* **DATASET**
-- pv_equiv track=rewrite | github.com/owenyang123/mypython | leetcode/pingq1.py | newstring
-- ===== SOURCE A (Python) =====
-- import collections
--
-- def newstring(list1):
--     counter=collections.Counter(list1)
--     res="".join(sorted(list(set(list1))))
--     temp=0
--     for i in counter:
--         if counter[i]==0:continue
--         counter[i]-=1
--         temp+=counter[i]
--     if temp==0:return res
--     nextstr=""
--     for i in counter:
--         nextstr+=i*counter[i]
--     return res+newstring(sorted(nextstr))
-- ===== SOURCE B (Python) =====
-- import collections
--
-- def newstring(list1):
--     counter = collections.Counter(list1)
--     if not counter:
--         return ""
--     chunks = []
--     for r in range(max(counter.values())):
--         chunks.append("".join(sorted(c for c in counter if counter[c] > r)))
--     return "".join(chunks)
-- ===== Notes on version B (the rewrite author's own statement) =====
-- stated objective: faster
-- what changed: A repeatedly rebuilds, decrements and re-sorts the whole remaining multiset of characters each round via recursion; B counts once and, for each round r below the maximum count, sorts only the distinct characters with count > r.
import Mathlib
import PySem

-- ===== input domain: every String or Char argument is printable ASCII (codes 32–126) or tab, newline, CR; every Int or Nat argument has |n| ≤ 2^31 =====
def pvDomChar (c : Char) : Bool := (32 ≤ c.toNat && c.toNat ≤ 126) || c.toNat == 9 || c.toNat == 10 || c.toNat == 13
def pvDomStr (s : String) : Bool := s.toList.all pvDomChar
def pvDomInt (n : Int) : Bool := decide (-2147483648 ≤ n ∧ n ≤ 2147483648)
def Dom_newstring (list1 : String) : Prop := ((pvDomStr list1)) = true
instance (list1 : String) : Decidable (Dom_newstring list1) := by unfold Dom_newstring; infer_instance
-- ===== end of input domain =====

-- B replaces A's recursion (decrement the counter and re-sort the whole remaining multiset each
-- round) by a single count followed by one sorted pass over the distinct keys per round; objective: faster.

-- ===== PORT A =====
-- one step of A's first loop: `if counter[i]==0: continue; counter[i]-=1; temp+=counter[i]`
def stepA (st : PySem.Dict Char Int × Int) (i : Char) : PySem.Dict Char Int × Int :=
  if st.1.getD i 0 == 0 then st
  else
    let d := st.1.insert i (st.1.getD i 0 - 1)
    (d, st.2 + d.getD i 0)

-- A's first loop `for i in counter: …`, run over the counter's keys (fixed before the loop)
def afterLoop (l : List Char) : PySem.Dict Char Int × Int :=
  (PySem.Dict.counter l).keys.foldl stepA (PySem.Dict.counter l, 0)

-- A's second loop `for i in counter: nextstr += i*counter[i]`
def buildNext (d : PySem.Dict Char Int) (ks : List Char) : List Char :=
  ks.foldl (fun acc i => acc ++ PySem.List.pyRepeat [i] (d.getD i 0)) []

-- The lemmas before `newstringRec` are exactly those its termination proof needs.
-- what A's first loop computes over a nodup key list with positive counts
theorem stepA_fold (ks : List Char) (d : PySem.Dict Char Int) (t : Int)
    (hnd : ks.Nodup) (hpos : ∀ k ∈ ks, 1 ≤ d.getD k 0) :
    (∀ c, (ks.foldl stepA (d, t)).1.getD c 0 =
        if c ∈ ks then d.getD c 0 - 1 else d.getD c 0) ∧
    (ks.foldl stepA (d, t)).1.keys = d.keys ∧
    (ks.foldl stepA (d, t)).2 = t + (ks.map (fun k => d.getD k 0 - 1)).sum := by
  induction ks generalizing d t with
  | nil => simp
  | cons k ks ih =>
    have hk : 1 ≤ d.getD k 0 := hpos k (by simp)
    have hcont : d.contains k = true := by
      by_contra hc
      have hc' : d.contains k = false := by simpa using hc
      have : d.getD k 0 = 0 := PySem.Dict.getD_of_not_contains d 0 hc'
      omega
    have hstep : stepA (d, t) k =
        (d.insert k (d.getD k 0 - 1), t + (d.getD k 0 - 1)) := by
      simp only [stepA]
      rw [if_neg (by simpa using (by omega : ¬ d.getD k 0 = 0))]
      simp [PySem.Dict.getD_insert_self]
    have hknotin : k ∉ ks := (List.nodup_cons.mp hnd).1
    have hnd' : ks.Nodup := (List.nodup_cons.mp hnd).2
    have hpos' : ∀ j ∈ ks, 1 ≤ (d.insert k (d.getD k 0 - 1)).getD j 0 := by
      intro j hj
      rw [PySem.Dict.getD_insert_of_ne d _ _ (by rintro rfl; exact hknotin hj)]
      exact hpos j (by simp [hj])
    obtain ⟨h1, h2, h3⟩ := ih (d.insert k (d.getD k 0 - 1)) (t + (d.getD k 0 - 1)) hnd' hpos'
    refine ⟨?_, ?_, ?_⟩
    · intro c
      rw [List.foldl_cons, hstep, h1 c]
      by_cases hck : c = k
      · subst hck
        simp [hknotin, PySem.Dict.getD_insert_self]
      · by_cases hcm : c ∈ ks <;>
          simp [hcm, hck, PySem.Dict.getD_insert_of_ne d _ _ hck]
    · rw [List.foldl_cons, hstep, h2, PySem.Dict.keys_insert_of_contains d _ hcont]
    · rw [List.foldl_cons, hstep, h3]
      have hmc : ks.map (fun j => (d.insert k (d.getD k 0 - 1)).getD j 0 - 1)
           = ks.map (fun j => d.getD j 0 - 1) := by
        apply List.map_congr_left
        intro j hj
        rw [PySem.Dict.getD_insert_of_ne d _ _ (by rintro rfl; exact hknotin hj)]
      rw [hmc]
      simp only [List.map_cons, List.sum_cons]
      ring

theorem sum_sub_one (K : List Char) (f : Char → Nat) (h : ∀ k ∈ K, 1 ≤ f k) :
    (K.map (fun k => f k - 1)).sum + K.length = (K.map f).sum := by
  induction K with
  | nil => simp
  | cons k K ih =>
    have h1 := h k (by simp)
    have := ih (fun j hj => h j (by simp [hj]))
    simp only [List.map_cons, List.sum_cons, List.length_cons]
    omega

theorem sum_count_ofList (l : List Char) :
    ((PySem.Set.ofList l).map (fun k => l.count k)).sum = l.length := by
  have hp : (PySem.Set.ofList l).Perm l.dedup := by
    rw [List.perm_ext_iff_of_nodup (PySem.Set.nodup_ofList l) l.nodup_dedup]
    intro a
    rw [PySem.Set.mem_ofList, List.mem_dedup]
  rw [(hp.map (fun k => l.count k)).sum_eq]
  exact List.sum_map_count_dedup_eq_length l

-- facts about A's first loop, instantiated at the counter of l
theorem afterLoop_spec (l : List Char) :
    (∀ c, (afterLoop l).1.getD c 0 =
        if c ∈ l then (l.count c : Int) - 1 else (l.count c : Int)) ∧
    (afterLoop l).1.keys = PySem.Set.ofList l ∧
    (afterLoop l).2 = ((PySem.Set.ofList l).map (fun k => (l.count k : Int) - 1)).sum := by
  have hpos : ∀ k ∈ (PySem.Dict.counter l).keys, 1 ≤ (PySem.Dict.counter l).getD k 0 := by
    intro k hk
    rw [PySem.Dict.getD_counter]
    have : k ∈ l := by
      rw [PySem.Dict.keys_counter, PySem.Set.mem_ofList] at hk; exact hk
    have := List.count_pos_iff.mpr this
    omega
  obtain ⟨h1, h2, h3⟩ := stepA_fold _ _ 0 (PySem.Dict.nodup_keys_counter l) hpos
  unfold afterLoop
  refine ⟨?_, ?_, ?_⟩
  · intro c
    rw [h1 c, PySem.Dict.getD_counter, PySem.Dict.keys_counter]
    by_cases hc : c ∈ l <;> simp [hc, PySem.Set.mem_ofList]
  · rw [h2, PySem.Dict.keys_counter]
  · rw [h3, PySem.Dict.keys_counter]
    simp only [PySem.Dict.getD_counter, zero_add]

theorem buildNext_eq (l : List Char) :
    buildNext (afterLoop l).1 (afterLoop l).1.keys =
      (PySem.Set.ofList l).flatMap (fun i => List.replicate (l.count i - 1) i) := by
  obtain ⟨h1, h2, _⟩ := afterLoop_spec l
  unfold buildNext
  rw [PySem.List.foldl_append_eq_flatMap, List.nil_append, h2]
  apply List.flatMap_congr
  intro i hi
  have hil : i ∈ l := (PySem.Set.mem_ofList l i).mp hi
  rw [h1 i, if_pos hil, PySem.List.pyRepeat_singleton]
  congr 1
  have : 1 ≤ l.count i := List.count_pos_iff.mpr hil
  omega

-- the next-round string is strictly shorter: termination of A's recursion
theorem next_len_lt (l : List Char) (h : (afterLoop l).2 ≠ 0) :
    (PySem.List.sorted (buildNext (afterLoop l).1 (afterLoop l).1.keys)
      (fun c => c) false).length < l.length := by
  obtain ⟨h1, h2, h3⟩ := afterLoop_spec l
  rw [(PySem.List.sorted_perm _ _ _).length_eq, buildNext_eq l]
  rw [List.length_flatMap]
  have hK : PySem.Set.ofList l ≠ [] := by
    intro hnil
    apply h
    rw [h3, hnil]
    simp
  have hcnt : ∀ k ∈ PySem.Set.ofList l, 1 ≤ l.count k := by
    intro k hk
    exact List.count_pos_iff.mpr ((PySem.Set.mem_ofList l k).mp hk)
  have key : ((PySem.Set.ofList l).map (fun k => l.count k - 1)).sum + (PySem.Set.ofList l).length = l.length := by
    have hss := sum_sub_one (PySem.Set.ofList l) (fun k => l.count k) hcnt
    simpa [sum_count_ofList l] using hss
  have hlen : ((PySem.Set.ofList l).map fun i => (List.replicate (l.count i - 1) i).length).sum
      = ((PySem.Set.ofList l).map fun k => l.count k - 1).sum := by
    simp [List.length_replicate]
  rw [hlen]
  have hK1 : 1 ≤ (PySem.Set.ofList l).length := by
    cases hKl : PySem.Set.ofList l with
    | nil => exact absurd hKl hK
    | cons a t => simp
  omega

-- A's recursion, on the string as a list of characters
def newstringRec (l : List Char) : List Char :=
  let res := PySem.List.sorted (PySem.Set.ofList l) (fun c => c) false
  if (afterLoop l).2 == 0 then res
  else res ++ newstringRec (PySem.List.sorted (buildNext (afterLoop l).1 (afterLoop l).1.keys) (fun c => c) false)
termination_by l.length
decreasing_by
  exact next_len_lt l (by simpa using ‹¬((afterLoop l).2 == 0) = true›)

def newstring (list1 : String) : String := String.ofList (newstringRec list1.toList)

-- ===== PORT B =====
-- one chunk of B: `"".join(sorted(c for c in counter if counter[c] > r))`
def altRound (counter : PySem.Dict Char Int) (r : Int) : List Char :=
  PySem.List.sorted (counter.keys.filter (fun c => decide (r < counter.getD c 0))) (fun c => c) false

def newstring_alt (list1 : String) : String :=
  let counter := PySem.Dict.counter list1.toList
  if counter.items.isEmpty then ""
  else
    match PySem.List.max? counter.values (fun v => v) with
    | none => ""   -- unreachable: the counter is nonempty here
    | some m =>
      String.ofList (((PySem.List.pyRange 0 m 1).foldl
        (fun acc r => acc ++ [altRound counter r]) []).flatten)

-- ===== PRECONDITION & SPEC =====
def Spec_newstring (list1 : String) (out : String) : Prop := out = newstring_alt list1
instance (list1 : String) (out : String) : Decidable (Spec_newstring list1 out) := by unfold Spec_newstring; infer_instance

-- ===== CLAIM (what is proved, stated in full; the proofs are below) =====
def Claim_equal_newstring : Prop := ∀ (list1 : String), Dom_newstring list1 → Spec_newstring list1 (newstring list1)

-- ===== LEMMAS AND PROOFS =====

-- B's body on a list of characters
def altList (l : List Char) : List Char :=
  let counter := PySem.Dict.counter l
  if counter.items.isEmpty then []
  else
    match PySem.List.max? counter.values (fun v => v) with
    | none => []
    | some m =>
      ((PySem.List.pyRange 0 m 1).foldl (fun acc r => acc ++ [altRound counter r]) []).flatten

theorem newstring_alt_eq (s : String) : newstring_alt s = String.ofList (altList s.toList) := by
  unfold newstring_alt altList
  dsimp only
  split
  · rfl
  · split <;> rfl

theorem count_flatMap_replicate (ks : List Char) (n : Char → Nat) (hnd : ks.Nodup) (c : Char) :
    (ks.flatMap (fun i => List.replicate (n i) i)).count c = if c ∈ ks then n c else 0 := by
  induction ks with
  | nil => simp
  | cons k ks ih =>
    have hknotin : k ∉ ks := (List.nodup_cons.mp hnd).1
    have ih' := ih (List.nodup_cons.mp hnd).2
    simp only [List.flatMap_cons, List.count_append, ih', List.count_replicate]
    by_cases hck : c = k
    · subst hck; simp [hknotin]
    · simp [hck, Ne.symm hck, List.mem_cons]

-- the values of counter l, as counts over the distinct elements
theorem values_counter_eq (l : List Char) :
    (PySem.Dict.counter l).values = (PySem.Set.ofList l).map (fun k => (l.count k : Int)) := by
  rw [PySem.Dict.values_eq_map_keys _ (PySem.Dict.nodup_keys_counter l) 0, PySem.Dict.keys_counter]
  exact List.map_congr_left (fun k _ => PySem.Dict.getD_counter l k)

* **WORK ITEM**
Return only the lines above that run from the opening line through the line containing "def pvDomChar (c", exactly as written.

* **EXERCISE RESPONSE**
-- pv_equiv track=rewrite | github.com/owenyang123/mypython | leetcode/pingq1.py | newstring
-- ===== SOURCE A (Python) =====
-- import collections
--
-- def newstring(list1):
--     counter=collections.Counter(list1)
--     res="".join(sorted(list(set(list1))))
--     temp=0
--     for i in counter:
--         if counter[i]==0:continue
--         counter[i]-=1
--         temp+=counter[i]
--     if temp==0:return res
--     nextstr=""
--     for i in counter:
--         nextstr+=i*counter[i]
--     return res+newstring(sorted(nextstr))
-- ===== SOURCE B (Python) =====
-- import collections
--
-- def newstring(list1):
--     counter = collections.Counter(list1)
--     if not counter:
--         return ""
--     chunks = []
--     for r in range(max(counter.values())):
--         chunks.append("".join(sorted(c for c in counter if counter[c] > r)))
--     return "".join(chunks)
-- ===== Notes on version B (the rewrite author's own statement) =====
-- stated objective: faster
-- what changed: A repeatedly rebuilds, decrements and re-sorts the whole remaining multiset of characters each round via recursion; B counts once and, for each round r below the maximum count, sorts only the distinct characters with count > r.
import Mathlib
import PySem

-- ===== input domain: every String or Char argument is printable ASCII (codes 32–126) or tab, newline, CR; every Int or Nat argument has |n| ≤ 2^31 =====
def pvDomChar (c : Char) : Bool := (32 ≤ c.toNat && c.toNat ≤ 126) || c.toNat == 9 || c.toNat == 10 || c.toNat == 13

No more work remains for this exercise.